The N really does stand for never.

Yes, but the G limits are *never* to be exceeded too, even if nobody has
thought to call it GNE. It is exactly the same.

Will airbrakes effect the
recovery from a spin, I don't know yet,

That was the question. Thus if you don't know, please don't reply !

--
Denis

R. Parce que ça rompt le cours normal de la conversation !!!
Q. Pourquoi ne faut-il pas répondre au-dessus de la question ?

On 3/26/04 1:04 PM, in article ,
"Denis" wrote:


Will airbrakes effect the
recovery from a spin, I don't know yet,

That was the question. Thus if you don't know, please don't reply !

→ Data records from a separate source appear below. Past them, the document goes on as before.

-- pv_equiv track=rewrite | github.com/hqhiwqy/AI- | Day21code/7.py | filter_prime_number
-- ===== SOURCE A (Python) =====
-- def filter_prime_number(arg):
--     result = []
--     for item in arg:
--         for i in range(2, item):
--             if item % i == 0:
--                 result.append(item)
--                 break
--     return result
-- ===== SOURCE B (Python) =====
-- def filter_prime_number(arg):
--     def has_proper_divisor(x):
--         d = 2
--         while d * d <= x:
--             if x % d == 0:
--                 return True
--             d += 1
--         return False
--     return [x for x in arg if has_proper_divisor(x)]
-- ===== Notes on version B (the rewrite author's own statement) =====
-- stated objective: alternative
-- what changed: Per-item scan of the whole range(2, item) with append-and-break is replaced by a divisor probe that only tests d while d*d <= item (a composite >= 4 always has a divisor at most its square root), applied in one filtering comprehension; measured speed is comparable on typical inputs since A breaks early on most composites.
import Mathlib
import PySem

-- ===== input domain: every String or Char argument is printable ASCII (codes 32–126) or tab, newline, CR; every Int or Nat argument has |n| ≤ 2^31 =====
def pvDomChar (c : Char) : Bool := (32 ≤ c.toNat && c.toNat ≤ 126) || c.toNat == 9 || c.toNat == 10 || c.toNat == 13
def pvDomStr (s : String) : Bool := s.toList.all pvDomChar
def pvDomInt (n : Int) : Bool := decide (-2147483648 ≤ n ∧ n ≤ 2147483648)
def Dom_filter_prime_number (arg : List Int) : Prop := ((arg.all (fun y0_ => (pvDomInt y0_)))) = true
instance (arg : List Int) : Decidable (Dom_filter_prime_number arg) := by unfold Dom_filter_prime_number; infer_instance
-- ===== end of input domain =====

-- B replaces A's full scan of range(2, item) by a divisor probe stopped at d*d ≤ item, in one filtering pass.

-- ===== PORT A =====
-- inner 'for i in range(2, item): if item % i == 0: append; break': lazy scan of the range with
-- early exit, exactly as Python's range iterates (fuel only makes the recursion structural;
-- item.toNat bounds the iteration count)
def rangeScanA (x : Int) : Nat → Int → Bool
  | 0, _ => false
  | n + 1, i =>
    if i < x then
      if PySem.Int.mod x i == 0 then true else rangeScanA x n (i + 1)
    else false

def filter_prime_number (arg : List Int) : List Int :=
  arg.foldl (fun result item =>
    if rangeScanA item item.toNat 2
    then result ++ [item] else result) []

-- ===== PORT B =====
-- the 'while d * d <= x' loop of Source B's has_proper_divisor, with early return True on a divisor
-- (fuel parameter only makes the recursion structural; (x+3).toNat bounds the iteration count)
def hasPDgo (x : Int) : Nat → Int → Bool
  | 0, _ => false
  | n + 1, d =>
    if d * d ≤ x then
      if PySem.Int.mod x d == 0 then true else hasPDgo x n (d + 1)
    else false

def has_proper_divisor (x : Int) : Bool := hasPDgo x (x + 3).toNat 2

def filter_prime_number_alt (arg : List Int) : List Int :=
  arg.filter (fun x => has_proper_divisor x)

-- ===== PRECONDITION & SPEC =====
def Spec_filter_prime_number (arg : List Int) (out : List Int) : Prop := out = filter_prime_number_alt arg
instance (arg : List Int) (out : List Int) : Decidable (Spec_filter_prime_number arg out) := by unfold Spec_filter_prime_number; infer_instance

-- ===== CLAIM (what is proved, stated in full; the proofs are below) =====
def Claim_equal_filter_prime_number : Prop := ∀ (arg : List Int), Dom_filter_prime_number arg → Spec_filter_prime_number arg (filter_prime_number arg)

-- ===== LEMMAS AND PROOFS =====

-- characterization of B's while loop, for start values d ≥ 2 and sufficient fuel
theorem hasPDgo_iff (x : Int) : ∀ (n : Nat) (d : Int), (x + 1 - d).toNat < n → 2 ≤ d →
    (hasPDgo x n d = true ↔ ∃ e : Int, d ≤ e ∧ e * e ≤ x ∧ PySem.Int.mod x e = 0) := by
  intro n
  induction n with
  | zero => intro d hn _; omega
  | succ n ih =>
    intro d hn hd
    rw [hasPDgo]
    by_cases hdd : d * d ≤ x
    · simp only [hdd, if_pos]
      cases hmod : (PySem.Int.mod x d == 0) with
      | true =>
        simp only [if_pos]
        exact iff_of_true trivial ⟨d, le_refl d, hdd, by simpa using hmod⟩
      | false =>
        simp only [Bool.false_eq_true, if_false]
        have hdx : d ≤ x := by nlinarith
        have hmod' : ¬ PySem.Int.mod x d = 0 := by simpa using hmod
        rw [ih (d + 1) (by omega) (by omega)]
        constructor
        · rintro ⟨e, hde, hee, hm⟩; exact ⟨e, by omega, hee, hm⟩
        · rintro ⟨e, hde, hee, hm⟩
          refine ⟨e, ?_, hee, hm⟩
          rcases eq_or_lt_of_le hde with rfl | h
          · exact absurd hm hmod'
          · omega
    · simp only [hdd, if_neg, not_false_iff]
      constructor
      · intro h; cases h
      · rintro ⟨e, hde, hee, _⟩
        exfalso
        have : d * d ≤ e * e := by nlinarith
        nlinarith

-- characterization of A's inner loop, for start values d ≥ 2 and sufficient fuel
theorem rangeScanA_iff (x : Int) : ∀ (n : Nat) (d : Int), (x - d).toNat < n → 2 ≤ d →
    (rangeScanA x n d = true ↔ ∃ i : Int, d ≤ i ∧ i < x ∧ PySem.Int.mod x i = 0) := by
  intro n
  induction n with
  | zero => intro d hn _; omega
  | succ n ih =>
    intro d hn hd
    rw [rangeScanA]
    by_cases hdx : d < x
    · simp only [hdx, if_pos]
      cases hmod : (PySem.Int.mod x d == 0) with
      | true =>
        simp only [if_pos]
        exact iff_of_true trivial ⟨d, le_refl d, hdx, by simpa using hmod⟩
      | false =>
        simp only [Bool.false_eq_true, if_false]
        have hmod' : ¬ PySem.Int.mod x d = 0 := by simpa using hmod
        rw [ih (d + 1) (by omega) (by omega)]
        constructor
        · rintro ⟨i, hdi, hix, hm⟩; exact ⟨i, by omega, hix, hm⟩
        · rintro ⟨i, hdi, hix, hm⟩
          refine ⟨i, ?_, hix, hm⟩
          rcases eq_or_lt_of_le hdi with rfl | h
          · exact absurd hm hmod'
          · omega
    · simp only [hdx, if_neg, not_false_iff]
      constructor
      · intro h; cases h
      · rintro ⟨i, hdi, hix, _⟩; omega

-- a divisor anywhere in [2, x) exists iff one exists with square ≤ x
theorem divisor_bridge (x : Int) :
    (∃ i : Int, 2 ≤ i ∧ i < x ∧ PySem.Int.mod x i = 0) ↔
    (∃ e : Int, 2 ≤ e ∧ e * e ≤ x ∧ PySem.Int.mod x e = 0) := by
  constructor
  · rintro ⟨i, hi2, hix, hm⟩
    have hdvd : i ∣ x := (PySem.Int.mod_eq_zero_iff_dvd x i).mp hm
    by_cases hii : i * i ≤ x
    · exact ⟨i, hi2, hii, hm⟩
    · obtain ⟨q, hq⟩ := hdvd
      have hxpos : 0 < x := by omega
      have hqpos : 0 < q := by nlinarith
      have hq2 : 2 ≤ q := by
        by_contra h
        have hq1 : q = 1 := by omega
        rw [hq1, mul_one] at hq
        omega
      have hqq : q * q ≤ x := by nlinarith
      have hqdvd : q ∣ x := ⟨i, by linarith [hq]⟩
      exact ⟨q, hq2, hqq, (PySem.Int.mod_eq_zero_iff_dvd x q).mpr hqdvd⟩
  · rintro ⟨e, he2, hee, hm⟩
    have hex : e < x := by nlinarith
    exact ⟨e, he2, hex, hm⟩

-- the two per-item tests agree
theorem item_test_eq (x : Int) :
    rangeScanA x x.toNat 2 = has_proper_divisor x := by
  rw [Bool.eq_iff_iff]
  have hA : rangeScanA x x.toNat 2 = true ↔
      ∃ i : Int, 2 ≤ i ∧ i < x ∧ PySem.Int.mod x i = 0 := by
    by_cases hx : 1 ≤ x
    · exact rangeScanA_iff x x.toNat 2 (by omega) (le_refl _)
    · have h0 : x.toNat = 0 := by omega
      rw [h0]
      constructor
      · intro h; cases h
      · rintro ⟨i, h2, hix, _⟩; omega
  have hB : has_proper_divisor x = true ↔
      ∃ e : Int, 2 ≤ e ∧ e * e ≤ x ∧ PySem.Int.mod x e = 0 := by
    by_cases hx : -2 ≤ x
    · exact hasPDgo_iff x (x + 3).toNat 2 (by omega) (le_refl _)
    · have h0 : (x + 3).toNat = 0 := by omega
      unfold has_proper_divisor
      rw [h0]
      constructor
      · intro h; cases h
      · rintro ⟨e, h2, hee, _⟩; nlinarith
  rw [hA, hB, divisor_bridge]

-- ===== VERDICT (by name: the statement is the Claim_ definition above) =====
theorem filter_prime_number_spec : Claim_equal_filter_prime_number := by
  intro arg _
  unfold Spec_filter_prime_number filter_prime_number filter_prime_number_alt
  have hf : (fun (result : List Int) (item : Int) =>
      if rangeScanA item item.toNat 2 then result ++ [item] else result) =
      (fun (result : List Int) (item : Int) =>
      if has_proper_divisor item then result ++ [item] else result) := by
    funext r i; rw [item_test_eq]
  rw [hf]
  simpa using PySem.List.foldl_append_if_eq_filter (l := arg)
    (p := fun x => has_proper_divisor x) (acc := [])
-- pv_equiv track=rewrite | github.com/masaers/adventofcode | 2023/13/run.py | mirrors
-- ===== SOURCE A (Python) =====
-- def mirrors(xs):
--     result = []
--     for i in range(1, len(xs)):
--         good = True
--         for sz in range(min(i, len(xs)-i)):
--             if xs[i-1-sz] != xs[i+sz]:
--                 good = False
--                 break
--         if good:
--             result.append(i)
--     return result
-- ===== SOURCE B (Python) =====
-- def mirrors(xs):
--     n = len(xs)
--     alive = list(range(1, n))
--     good = set()
--     for s in range(n // 2 + 1):
--         nxt = []
--         for i in alive:
--             if s >= min(i, n - i):
--                 good.add(i)
--             elif xs[i - 1 - s] == xs[i + s]:
--                 nxt.append(i)
--         alive = nxt
--     return [i for i in range(1, n) if i in good]
-- ===== Notes on version B (the rewrite author's own statement) =====
-- stated objective: alternative
-- what changed: Instead of scanning each split point outward with an inner flag-and-break loop, B runs one synchronous outer loop over the mirror radius, maintaining a shrinking frontier of still-viable split points and a set of splits whose mirror reached a boundary, then emits the surviving splits with a final range scan.
import Mathlib
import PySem

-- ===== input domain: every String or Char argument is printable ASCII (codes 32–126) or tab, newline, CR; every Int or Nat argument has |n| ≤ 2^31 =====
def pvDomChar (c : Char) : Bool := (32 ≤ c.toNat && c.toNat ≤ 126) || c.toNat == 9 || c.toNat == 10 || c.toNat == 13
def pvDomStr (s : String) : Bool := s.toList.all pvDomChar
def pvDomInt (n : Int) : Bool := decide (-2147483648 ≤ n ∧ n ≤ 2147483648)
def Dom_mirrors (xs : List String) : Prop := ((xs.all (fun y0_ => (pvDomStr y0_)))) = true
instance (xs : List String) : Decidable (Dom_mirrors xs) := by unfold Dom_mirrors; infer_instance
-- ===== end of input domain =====

-- B replaces A's per-split outward scan by one synchronous loop over the mirror radius that
-- maintains a shrinking frontier of viable splits and a set of boundary-reaching ones
-- (objective: alternative; same return value).

-- ===== PORT A =====
-- inner 'for sz in range(...)' loop with its early break ('good = False; break')
def mirrorsLoopA (xs : List String) (i : Int) : List Int → Bool
  | [] => true
  | sz :: rest =>
    if PySem.List.pyGet? xs (i - 1 - sz) != PySem.List.pyGet? xs (i + sz) then false
    else mirrorsLoopA xs i rest

def mirrors (xs : List String) : List Int :=
  (PySem.List.pyRange 1 (xs.length : Int) 1).foldl
    (fun result i =>
      let good := mirrorsLoopA xs i (PySem.List.pyRange 0 (min i ((xs.length : Int) - i)) 1)
      if good then result ++ [i] else result) []

-- ===== PORT B =====
-- state = (alive frontier, good set); one round of the outer loop folds the body over 'alive'
def mirrors_alt (xs : List String) : List Int :=
  let fin := (PySem.List.pyRange 0 (PySem.Int.floordiv (xs.length : Int) 2 + 1) 1).foldl
    (fun (st : List Int × PySem.Set Int) s =>
      st.1.foldl
        (fun (st2 : List Int × PySem.Set Int) i =>
          if s ≥ min i ((xs.length : Int) - i) then (st2.1, PySem.Set.add st2.2 i)
          else if PySem.List.pyGet? xs (i - 1 - s) == PySem.List.pyGet? xs (i + s) then
            (st2.1 ++ [i], st2.2)
          else st2)
        ([], st.2))
    (PySem.List.pyRange 1 (xs.length : Int) 1, PySem.Set.empty)
  (PySem.List.pyRange 1 (xs.length : Int) 1).filter (fun i => PySem.Set.contains fin.2 i)

-- ===== PRECONDITION & SPEC =====
def Spec_mirrors (xs : List String) (out : List Int) : Prop := out = mirrors_alt xs
instance (xs : List String) (out : List Int) : Decidable (Spec_mirrors xs out) := by unfold Spec_mirrors; infer_instance

-- ===== CLAIM (what is proved, stated in full; the proofs are below) =====
def Claim_equal_mirrors : Prop := ∀ (xs : List String), Dom_mirrors xs → Spec_mirrors xs (mirrors xs)

-- ===== LEMMAS AND PROOFS =====

-- 'all comparisons with radius < k hold' (proof-side helper)
def okB (xs : List String) (i : Int) (k : Nat) : Bool :=
  (List.range k).all
    (fun sz => PySem.List.pyGet? xs (i - 1 - (sz : Int)) == PySem.List.pyGet? xs (i + (sz : Int)))

-- the early-break loop is just 'all' of the pointwise comparison
lemma mirrorsLoopA_eq_all (xs : List String) (i : Int) (l : List Int) :
    mirrorsLoopA xs i l =
      l.all (fun sz => PySem.List.pyGet? xs (i - 1 - sz) == PySem.List.pyGet? xs (i + sz)) := by
  induction l with
  | nil => rfl
  | cons sz rest ih =>
    simp only [mirrorsLoopA, List.all_cons, ih, bne]
    cases PySem.List.pyGet? xs (i - 1 - sz) == PySem.List.pyGet? xs (i + sz) <;> simp

lemma okB_succ (xs : List String) (i : Int) (k : Nat) :
    okB xs i (k + 1) =
      (okB xs i k &&
        (PySem.List.pyGet? xs (i - 1 - (k : Int)) == PySem.List.pyGet? xs (i + (k : Int)))) := by
  simp [okB, List.range_succ]

-- one round of B's outer loop, characterised: the new frontier and the new good set
lemma roundB_fst (xs : List String) (n s : Int) (l : List Int) (acc : List Int)
    (g : PySem.Set Int) :
    (l.foldl
      (fun (st2 : List Int × PySem.Set Int) i =>
        if s ≥ min i (n - i) then (st2.1, PySem.Set.add st2.2 i)
        else if PySem.List.pyGet? xs (i - 1 - s) == PySem.List.pyGet? xs (i + s) then
          (st2.1 ++ [i], st2.2)
        else st2)
      (acc, g)).1 =
    acc ++ l.filter (fun i =>
      !(decide (s ≥ min i (n - i))) &&
        (PySem.List.pyGet? xs (i - 1 - s) == PySem.List.pyGet? xs (i + s))) := by
  induction l generalizing acc g with
  | nil => simp
  | cons i rest ih =>
    rw [List.foldl_cons]
    by_cases h : s ≥ min i (n - i)
    · rw [if_pos h, ih, List.filter_cons]
      have hp : (!decide (s ≥ min i (n - i)) &&
          (PySem.List.pyGet? xs (i - 1 - s) == PySem.List.pyGet? xs (i + s))) = false := by
        simp [h]
      rw [hp]
      simp
    · by_cases he : PySem.List.pyGet? xs (i - 1 - s) == PySem.List.pyGet? xs (i + s)
      · rw [if_neg h, if_pos he, ih, List.filter_cons]
        have hp : (!decide (s ≥ min i (n - i)) &&
            (PySem.List.pyGet? xs (i - 1 - s) == PySem.List.pyGet? xs (i + s))) = true := by
          simp [h, he]
        rw [hp]
        simp
      · rw [if_neg h, if_neg (by simpa using he), ih, List.filter_cons]
        have hp : (!decide (s ≥ min i (n - i)) &&
            (PySem.List.pyGet? xs (i - 1 - s) == PySem.List.pyGet? xs (i + s))) = false := by
          simp [h, he]
        rw [hp]
        simp

lemma roundB_snd (xs : List String) (n s : Int) (l : List Int) (acc : List Int)
    (g : PySem.Set Int) (j : Int) :
    (j ∈ (l.foldl
      (fun (st2 : List Int × PySem.Set Int) i =>
        if s ≥ min i (n - i) then (st2.1, PySem.Set.add st2.2 i)
        else if PySem.List.pyGet? xs (i - 1 - s) == PySem.List.pyGet? xs (i + s) then
          (st2.1 ++ [i], st2.2)
        else st2)
      (acc, g)).2) ↔ (j ∈ g ∨ (j ∈ l ∧ s ≥ min j (n - j))) := by
  induction l generalizing acc g with
  | nil => simp
  | cons i rest ih =>
    simp only [List.foldl_cons]
    by_cases h : s ≥ min i (n - i)
    · simp only [if_pos h, ih, PySem.Set.mem_add, List.mem_cons]
      constructor
      · rintro ((hj | rfl) | hj)
        · exact Or.inl hj
        · exact Or.inr ⟨Or.inl rfl, h⟩
        · exact Or.inr ⟨Or.inr hj.1, hj.2⟩
      · rintro (hj | ⟨(rfl | hj), hs⟩)
        · exact Or.inl (Or.inl hj)
        · exact Or.inl (Or.inr rfl)
        · exact Or.inr ⟨hj, hs⟩
    · have hbody :
        (if s ≥ min i (n - i) then (acc, PySem.Set.add g i)
         else if PySem.List.pyGet? xs (i - 1 - s) == PySem.List.pyGet? xs (i + s) then
           (acc ++ [i], g)
         else (acc, g)).2 = g := by
        by_cases he : PySem.List.pyGet? xs (i - 1 - s) == PySem.List.pyGet? xs (i + s) <;>
          simp [h, he]
      by_cases he : PySem.List.pyGet? xs (i - 1 - s) == PySem.List.pyGet? xs (i + s)
      · simp only [if_neg h, if_pos he, ih, List.mem_cons]
        constructor
        · rintro (hj | hj)
          · exact Or.inl hj
          · exact Or.inr ⟨Or.inr hj.1, hj.2⟩
        · rintro (hj | ⟨(rfl | hj), hs⟩)
          · exact Or.inl hj
          · exact absurd hs h
          · exact Or.inr ⟨hj, hs⟩
      · simp only [if_neg h, if_neg he, ih, List.mem_cons]
        constructor
        · rintro (hj | hj)
          · exact Or.inl hj
          · exact Or.inr ⟨Or.inr hj.1, hj.2⟩
        · rintro (hj | ⟨(rfl | hj), hs⟩)
          · exact Or.inl hj
          · exact absurd hs h
          · exact Or.inr ⟨hj, hs⟩

-- invariant after K rounds of B's outer loop
lemma stateB_inv (xs : List String) (K : Nat) :
    (((List.range K).foldl
      (fun (st : List Int × PySem.Set Int) (s : Nat) =>
        st.1.foldl
          (fun (st2 : List Int × PySem.Set Int) i =>
            if (s : Int) ≥ min i ((xs.length : Int) - i) then (st2.1, PySem.Set.add st2.2 i)
            else if PySem.List.pyGet? xs (i - 1 - (s : Int)) ==
                PySem.List.pyGet? xs (i + (s : Int)) then
              (st2.1 ++ [i], st2.2)
            else st2)
          ([], st.2))
      (PySem.List.pyRange 1 (xs.length : Int) 1, PySem.Set.empty)).1 =
      (PySem.List.pyRange 1 (xs.length : Int) 1).filter
        (fun i => decide ((K : Int) ≤ min i ((xs.length : Int) - i)) && okB xs i K)) ∧
    (∀ j, j ∈ ((List.range K).foldl
      (fun (st : List Int × PySem.Set Int) (s : Nat) =>
        st.1.foldl
          (fun (st2 : List Int × PySem.Set Int) i =>
            if (s : Int) ≥ min i ((xs.length : Int) - i) then (st2.1, PySem.Set.add st2.2 i)
            else if PySem.List.pyGet? xs (i - 1 - (s : Int)) ==
                PySem.List.pyGet? xs (i + (s : Int)) then
              (st2.1 ++ [i], st2.2)
            else st2)
          ([], st.2))
      (PySem.List.pyRange 1 (xs.length : Int) 1, PySem.Set.empty)).2 ↔
      (j ∈ PySem.List.pyRange 1 (xs.length : Int) 1 ∧
        min j ((xs.length : Int) - j) < (K : Int) ∧
        okB xs j (min j ((xs.length : Int) - j)).toNat)) := by
  induction K with
  | zero =>
    constructor
    · rw [List.range_zero, List.foldl_nil]
      symm
      apply List.filter_eq_self.mpr
      intro i hi
      have := (PySem.List.mem_pyRange_one).mp hi
      simp [okB]
      omega
    · intro j
      rw [List.range_zero, List.foldl_nil]
      constructor
      · intro hj
        exact absurd hj List.not_mem_nil
      · rintro ⟨hjr, hlt, -⟩
        have hb := (PySem.List.mem_pyRange_one).mp hjr
        rcases min_lt_iff.mp hlt with h | h <;> simp at h <;> omega
  | succ K ih =>
    rw [List.range_succ, List.foldl_append, List.foldl_cons, List.foldl_nil]
    obtain ⟨ih1, ih2⟩ := ih
    rw [ih1]
    constructor
    · rw [roundB_fst, List.nil_append, List.filter_filter]
      apply List.filter_congr
      intro i hi
      have hr := (PySem.List.mem_pyRange_one).mp hi
      rw [okB_succ]
      by_cases hm : ((K : Int) + 1) ≤ min i ((xs.length : Int) - i)
      · have h1 : (K : Int) ≤ min i ((xs.length : Int) - i) := by omega
        have h2 : ¬ ((K : Int) ≥ min i ((xs.length : Int) - i)) := by omega
        simp only [Nat.cast_add, Nat.cast_one] at *
        simp [h1, h2, hm, Bool.and_comm]
      · by_cases h1 : (K : Int) ≤ min i ((xs.length : Int) - i)
        · have h2 : (K : Int) ≥ min i ((xs.length : Int) - i) := by omega
          simp only [Nat.cast_add, Nat.cast_one] at *
          simp [h1, h2, hm]
        · simp only [Nat.cast_add, Nat.cast_one] at *
          simp [h1, hm]
    · intro j
      rw [roundB_snd]
      rw [List.mem_filter]
      constructor
      · rintro (hj | ⟨⟨hjr, hcond⟩, hge⟩)
        · obtain ⟨hr, hlt, hok⟩ := ih2 j |>.mp hj
          exact ⟨hr, by push_cast; omega, hok⟩
        · have hb := (Bool.and_eq_true _ _).mp hcond
          have h1 : (K : Int) ≤ min j ((xs.length : Int) - j) := of_decide_eq_true hb.1
          have heq : min j ((xs.length : Int) - j) = (K : Int) := le_antisymm hge h1
          refine ⟨hjr, by push_cast; omega, ?_⟩
          have : (min j ((xs.length : Int) - j)).toNat = K := by omega
          rw [this]; exact hb.2
      · rintro ⟨hr, hlt, hok⟩
        by_cases hc : min j ((xs.length : Int) - j) < (K : Int)
        · exact Or.inl ((ih2 j).mpr ⟨hr, hc, hok⟩)
        · have heq : min j ((xs.length : Int) - j) = (K : Int) := by push_cast at hlt; omega
          refine Or.inr ⟨⟨hr, ?_⟩, by omega⟩
          have hK : (min j ((xs.length : Int) - j)).toNat = K := by omega
          rw [hK] at hok
          simp [heq, hok]

-- ===== VERDICT (by name: the statement is the Claim_ definition above) =====
theorem mirrors_spec : Claim_equal_mirrors := by
  intro xs _
  unfold Spec_mirrors mirrors mirrors_alt
  rw [PySem.List.foldl_append_if_eq_filter, List.nil_append]
  have hK : PySem.Int.floordiv (xs.length : Int) 2 + 1 = ((xs.length / 2 + 1 : Nat) : Int) := by
    rw [PySem.Int.floordiv_eq_ediv_of_pos (by norm_num)]
    omega
  simp only []
  rw [hK, PySem.List.pyRange_zero_nat, List.foldl_map]
  have hinv := stateB_inv xs (xs.length / 2 + 1)
  apply List.filter_congr
  intro i hi
  have hr := (PySem.List.mem_pyRange_one).mp hi
  have hgood : PySem.Set.contains
      (((List.range (xs.length / 2 + 1)).foldl
        (fun (st : List Int × PySem.Set Int) (s : Nat) =>
          st.1.foldl
            (fun (st2 : List Int × PySem.Set Int) i =>
              if (s : Int) ≥ min i ((xs.length : Int) - i) then (st2.1, PySem.Set.add st2.2 i)
              else if PySem.List.pyGet? xs (i - 1 - (s : Int)) ==
                  PySem.List.pyGet? xs (i + (s : Int)) then
                (st2.1 ++ [i], st2.2)
              else st2)
            ([], st.2))
        (PySem.List.pyRange 1 (xs.length : Int) 1, PySem.Set.empty)).2) i =
      okB xs i (min i ((xs.length : Int) - i)).toNat := by
    rw [Bool.eq_iff_iff, PySem.Set.contains_iff, hinv.2 i]
    constructor
    · rintro ⟨_, _, hok⟩; exact hok
    · intro hok
      refine ⟨hi, ?_, hok⟩
      push_cast
      omega
  rw [hgood, mirrorsLoopA_eq_all]
  have hmin : min i ((xs.length : Int) - i) = (((min i ((xs.length : Int) - i)).toNat : Nat) : Int) := by
    omega
  rw [hmin, PySem.List.pyRange_zero_nat, List.all_map]
  rfl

You write like a guy who got all his experience from a book, or a seminar.
But that could just be a language problem, I suppose. How much test pilot
work have you done?



Jack

Jack wrote:

You write like a guy who got all his experience from a book, or a seminar.
But that could just be a language problem, I suppose. How much test pilot
work have you done?

None (and I never pretended to have, did I ?). Although I worked for
years as a flight test engineer and a few thousand flight hours as a
pilot. Also some hours reading books, but I did not log them ;-)

--
Denis

R. Parce que ça rompt le cours normal de la conversation !!!
Q. Pourquoi ne faut-il pas répondre au-dessus de la question ?

Why don't you check your glider's flight manual ?
Jean
"K.P. Termaat" a écrit dans le message de
...
Yesterday evening I talked with a friend about avoiding excessive speed
when
recovering from a spin in a modern low drag glider with the somewhat
larger
span.
He came up with the idea of pulling the airbrakes when still recovering
from
the rotating mode. I am not sure this can be done without disturbing the
recovering action or without hurting the glider.
Any comment will appreciated.

Karel, NL

I would tend to side with Don here.

Given a choice between exceeding Vne or the placard 'g' loading, I would go for
pulling hard every time.

From what I can remember, the glider manufacturer comes up with a 'Design Dive
Speed', Vd, which is then reduced (c.10%) to give a 'Never Exceed Speed', Vne.

It is important to note that this margin is there to cope with things such as
ASI position and calibration errors. When you fly a glider at an _indicated_
speed of Vne, you might actually be nearer Vd and the realm of the test pilot.

Flutter is a big problem and I am told that it is usually the determining
factor in the calculations used to produce Vd. Remember this is for a new
glider, with factory mass-balancing and pristine seals on the flying surfaces.

On the other hand, the airframe 'g' limits have: (a) a regulatory margin of
1.5, often much greater by the time the glider is made (it musn't be below 1.5.
so ends up being 1.6+) and (b) been promulgated for max. flight-mass (leading
to an even bigger margin if you are below this).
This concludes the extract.